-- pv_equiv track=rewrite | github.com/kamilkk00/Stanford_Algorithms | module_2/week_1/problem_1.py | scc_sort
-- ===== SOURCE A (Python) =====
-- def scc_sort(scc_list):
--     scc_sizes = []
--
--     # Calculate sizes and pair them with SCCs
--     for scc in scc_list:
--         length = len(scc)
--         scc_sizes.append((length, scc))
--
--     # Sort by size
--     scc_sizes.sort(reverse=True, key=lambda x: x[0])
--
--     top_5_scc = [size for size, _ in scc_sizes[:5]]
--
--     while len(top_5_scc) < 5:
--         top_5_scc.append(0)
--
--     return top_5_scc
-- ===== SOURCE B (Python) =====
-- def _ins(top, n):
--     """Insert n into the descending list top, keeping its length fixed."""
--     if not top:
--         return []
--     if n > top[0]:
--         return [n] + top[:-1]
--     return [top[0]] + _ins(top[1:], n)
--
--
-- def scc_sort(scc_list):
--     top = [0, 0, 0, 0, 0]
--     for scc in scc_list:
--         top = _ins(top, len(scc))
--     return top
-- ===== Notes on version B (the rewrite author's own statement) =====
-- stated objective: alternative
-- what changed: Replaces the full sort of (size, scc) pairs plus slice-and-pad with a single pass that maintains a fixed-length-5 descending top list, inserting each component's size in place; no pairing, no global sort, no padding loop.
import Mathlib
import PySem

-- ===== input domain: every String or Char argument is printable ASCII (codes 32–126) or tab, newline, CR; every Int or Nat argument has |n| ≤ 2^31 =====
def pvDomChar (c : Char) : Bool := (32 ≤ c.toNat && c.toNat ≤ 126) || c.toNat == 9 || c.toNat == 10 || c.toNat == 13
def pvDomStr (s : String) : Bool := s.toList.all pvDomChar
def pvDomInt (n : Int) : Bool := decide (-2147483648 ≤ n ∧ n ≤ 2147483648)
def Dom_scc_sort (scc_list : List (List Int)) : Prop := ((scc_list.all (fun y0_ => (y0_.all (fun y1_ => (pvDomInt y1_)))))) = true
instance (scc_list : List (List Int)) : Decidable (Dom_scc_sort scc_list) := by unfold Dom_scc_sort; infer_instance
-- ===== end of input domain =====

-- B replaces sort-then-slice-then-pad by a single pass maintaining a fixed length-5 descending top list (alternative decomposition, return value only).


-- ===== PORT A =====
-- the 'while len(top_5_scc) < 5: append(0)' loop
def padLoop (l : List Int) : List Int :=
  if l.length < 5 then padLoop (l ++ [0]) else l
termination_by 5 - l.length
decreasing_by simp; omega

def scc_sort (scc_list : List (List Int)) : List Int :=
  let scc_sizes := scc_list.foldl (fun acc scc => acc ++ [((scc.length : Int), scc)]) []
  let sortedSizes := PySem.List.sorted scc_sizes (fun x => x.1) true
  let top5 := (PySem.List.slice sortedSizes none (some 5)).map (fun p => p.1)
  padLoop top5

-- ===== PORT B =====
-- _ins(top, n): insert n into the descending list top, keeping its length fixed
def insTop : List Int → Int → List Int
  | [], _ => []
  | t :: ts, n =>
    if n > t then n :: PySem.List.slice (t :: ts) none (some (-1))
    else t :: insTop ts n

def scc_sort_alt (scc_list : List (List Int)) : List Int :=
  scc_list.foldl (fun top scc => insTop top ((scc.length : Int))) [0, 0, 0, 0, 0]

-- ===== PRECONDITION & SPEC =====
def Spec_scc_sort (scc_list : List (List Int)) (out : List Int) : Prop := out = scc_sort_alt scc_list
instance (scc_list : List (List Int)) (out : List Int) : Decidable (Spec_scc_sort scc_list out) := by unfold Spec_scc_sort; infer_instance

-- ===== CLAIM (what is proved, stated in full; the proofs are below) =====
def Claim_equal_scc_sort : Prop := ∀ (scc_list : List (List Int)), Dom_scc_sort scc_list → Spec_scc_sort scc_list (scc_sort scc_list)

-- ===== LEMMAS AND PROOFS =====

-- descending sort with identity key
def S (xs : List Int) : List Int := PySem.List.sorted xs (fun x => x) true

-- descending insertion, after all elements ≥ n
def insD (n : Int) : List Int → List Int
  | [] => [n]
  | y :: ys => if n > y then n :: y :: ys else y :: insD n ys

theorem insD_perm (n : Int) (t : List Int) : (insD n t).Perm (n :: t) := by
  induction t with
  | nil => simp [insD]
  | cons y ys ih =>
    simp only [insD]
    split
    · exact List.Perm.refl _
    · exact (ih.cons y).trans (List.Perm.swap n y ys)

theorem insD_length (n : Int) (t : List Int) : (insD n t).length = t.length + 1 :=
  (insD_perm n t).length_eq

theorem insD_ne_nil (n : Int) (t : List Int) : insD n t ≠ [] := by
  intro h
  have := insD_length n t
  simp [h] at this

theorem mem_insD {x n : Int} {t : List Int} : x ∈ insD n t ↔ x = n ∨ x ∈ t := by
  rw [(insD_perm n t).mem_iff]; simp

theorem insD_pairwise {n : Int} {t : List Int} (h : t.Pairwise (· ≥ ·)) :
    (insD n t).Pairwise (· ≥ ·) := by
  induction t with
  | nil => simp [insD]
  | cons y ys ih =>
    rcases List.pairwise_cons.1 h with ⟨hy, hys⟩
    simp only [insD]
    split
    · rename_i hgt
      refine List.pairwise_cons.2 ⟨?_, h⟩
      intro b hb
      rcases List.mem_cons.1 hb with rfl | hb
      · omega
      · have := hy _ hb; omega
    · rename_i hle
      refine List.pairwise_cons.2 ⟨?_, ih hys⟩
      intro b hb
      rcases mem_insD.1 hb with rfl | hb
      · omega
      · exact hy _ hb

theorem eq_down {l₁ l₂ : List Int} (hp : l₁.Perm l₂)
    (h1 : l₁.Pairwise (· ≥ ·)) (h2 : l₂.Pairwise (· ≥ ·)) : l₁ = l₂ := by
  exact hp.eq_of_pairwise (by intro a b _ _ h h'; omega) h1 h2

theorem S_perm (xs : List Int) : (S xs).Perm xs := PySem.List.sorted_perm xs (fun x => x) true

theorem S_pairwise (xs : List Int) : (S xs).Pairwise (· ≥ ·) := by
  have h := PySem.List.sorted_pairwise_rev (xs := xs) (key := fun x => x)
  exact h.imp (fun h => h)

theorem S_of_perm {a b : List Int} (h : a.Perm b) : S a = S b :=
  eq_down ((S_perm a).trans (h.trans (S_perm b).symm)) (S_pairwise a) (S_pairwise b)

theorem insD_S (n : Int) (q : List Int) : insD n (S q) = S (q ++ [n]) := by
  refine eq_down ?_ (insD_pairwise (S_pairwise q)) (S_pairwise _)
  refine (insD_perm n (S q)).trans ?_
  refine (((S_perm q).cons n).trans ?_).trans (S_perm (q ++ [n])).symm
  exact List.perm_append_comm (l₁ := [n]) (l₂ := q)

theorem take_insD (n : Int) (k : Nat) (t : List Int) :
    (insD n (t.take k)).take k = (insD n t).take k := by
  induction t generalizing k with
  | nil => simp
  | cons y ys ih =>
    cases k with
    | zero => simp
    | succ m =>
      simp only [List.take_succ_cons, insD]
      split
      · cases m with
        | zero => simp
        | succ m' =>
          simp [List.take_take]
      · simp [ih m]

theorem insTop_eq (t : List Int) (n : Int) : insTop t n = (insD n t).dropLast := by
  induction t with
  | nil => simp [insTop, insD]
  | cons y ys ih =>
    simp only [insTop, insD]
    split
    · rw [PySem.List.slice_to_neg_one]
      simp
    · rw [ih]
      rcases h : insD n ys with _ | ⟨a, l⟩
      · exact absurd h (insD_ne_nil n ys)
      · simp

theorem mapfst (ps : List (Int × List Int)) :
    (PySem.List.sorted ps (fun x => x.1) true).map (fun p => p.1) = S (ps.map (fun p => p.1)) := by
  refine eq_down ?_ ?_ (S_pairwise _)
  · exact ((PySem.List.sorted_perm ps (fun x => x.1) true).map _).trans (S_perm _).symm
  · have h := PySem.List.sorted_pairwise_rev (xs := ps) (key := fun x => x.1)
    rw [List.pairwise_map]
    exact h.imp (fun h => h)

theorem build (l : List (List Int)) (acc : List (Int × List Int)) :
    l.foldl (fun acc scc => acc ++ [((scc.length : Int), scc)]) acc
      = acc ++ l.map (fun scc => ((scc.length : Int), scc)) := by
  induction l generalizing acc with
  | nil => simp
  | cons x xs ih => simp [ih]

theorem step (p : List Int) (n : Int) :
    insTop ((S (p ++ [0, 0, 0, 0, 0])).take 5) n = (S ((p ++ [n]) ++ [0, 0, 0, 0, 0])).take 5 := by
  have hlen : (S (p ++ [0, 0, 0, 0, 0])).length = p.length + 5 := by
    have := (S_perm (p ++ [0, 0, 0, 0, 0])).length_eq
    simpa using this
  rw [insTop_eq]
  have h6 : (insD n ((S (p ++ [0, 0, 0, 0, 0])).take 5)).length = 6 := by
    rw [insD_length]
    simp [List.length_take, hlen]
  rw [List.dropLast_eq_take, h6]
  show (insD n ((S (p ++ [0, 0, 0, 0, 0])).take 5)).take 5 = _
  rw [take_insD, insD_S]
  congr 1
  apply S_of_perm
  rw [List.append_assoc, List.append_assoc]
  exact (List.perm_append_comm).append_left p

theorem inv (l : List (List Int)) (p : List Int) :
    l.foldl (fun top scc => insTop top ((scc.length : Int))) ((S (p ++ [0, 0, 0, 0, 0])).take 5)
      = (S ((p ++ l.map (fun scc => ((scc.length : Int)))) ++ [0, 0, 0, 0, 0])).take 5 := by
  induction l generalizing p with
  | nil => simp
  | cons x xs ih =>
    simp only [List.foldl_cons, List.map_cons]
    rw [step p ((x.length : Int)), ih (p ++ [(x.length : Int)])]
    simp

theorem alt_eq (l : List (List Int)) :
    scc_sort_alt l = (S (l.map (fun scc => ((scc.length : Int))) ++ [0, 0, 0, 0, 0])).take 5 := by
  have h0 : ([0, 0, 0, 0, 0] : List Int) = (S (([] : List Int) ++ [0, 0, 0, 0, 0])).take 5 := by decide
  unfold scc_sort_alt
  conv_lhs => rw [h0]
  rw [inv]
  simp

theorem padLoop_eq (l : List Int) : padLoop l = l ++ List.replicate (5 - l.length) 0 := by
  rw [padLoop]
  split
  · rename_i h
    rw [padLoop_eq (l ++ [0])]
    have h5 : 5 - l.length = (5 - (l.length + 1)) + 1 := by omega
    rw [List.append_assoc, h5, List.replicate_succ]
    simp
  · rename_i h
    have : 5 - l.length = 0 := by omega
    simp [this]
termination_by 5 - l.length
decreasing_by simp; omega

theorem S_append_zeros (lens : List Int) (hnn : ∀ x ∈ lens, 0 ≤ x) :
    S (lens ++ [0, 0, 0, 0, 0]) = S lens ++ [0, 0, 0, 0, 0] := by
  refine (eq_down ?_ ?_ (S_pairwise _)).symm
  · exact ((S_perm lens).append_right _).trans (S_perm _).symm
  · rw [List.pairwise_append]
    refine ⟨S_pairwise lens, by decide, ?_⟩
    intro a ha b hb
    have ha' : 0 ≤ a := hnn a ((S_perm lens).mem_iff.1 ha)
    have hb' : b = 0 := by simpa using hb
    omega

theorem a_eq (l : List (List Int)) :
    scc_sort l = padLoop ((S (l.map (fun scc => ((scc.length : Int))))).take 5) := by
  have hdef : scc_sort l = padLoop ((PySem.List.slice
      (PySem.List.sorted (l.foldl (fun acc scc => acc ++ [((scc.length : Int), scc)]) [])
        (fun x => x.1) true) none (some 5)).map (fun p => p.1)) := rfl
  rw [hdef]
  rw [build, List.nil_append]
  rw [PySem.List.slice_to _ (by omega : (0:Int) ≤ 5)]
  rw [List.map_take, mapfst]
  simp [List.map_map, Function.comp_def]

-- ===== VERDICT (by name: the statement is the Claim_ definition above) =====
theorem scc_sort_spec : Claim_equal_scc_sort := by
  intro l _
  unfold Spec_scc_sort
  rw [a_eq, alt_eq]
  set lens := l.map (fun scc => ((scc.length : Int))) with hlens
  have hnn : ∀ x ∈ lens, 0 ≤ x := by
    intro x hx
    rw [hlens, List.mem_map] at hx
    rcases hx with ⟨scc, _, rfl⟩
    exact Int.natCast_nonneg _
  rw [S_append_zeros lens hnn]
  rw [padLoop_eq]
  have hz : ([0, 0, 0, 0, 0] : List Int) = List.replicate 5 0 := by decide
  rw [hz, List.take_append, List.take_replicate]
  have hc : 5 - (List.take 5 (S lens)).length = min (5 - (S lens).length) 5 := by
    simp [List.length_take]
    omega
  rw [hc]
———
● **Work to complete**
Determine how many lines of the data above hold the word "refine". Output that number only.

● **Response box**
8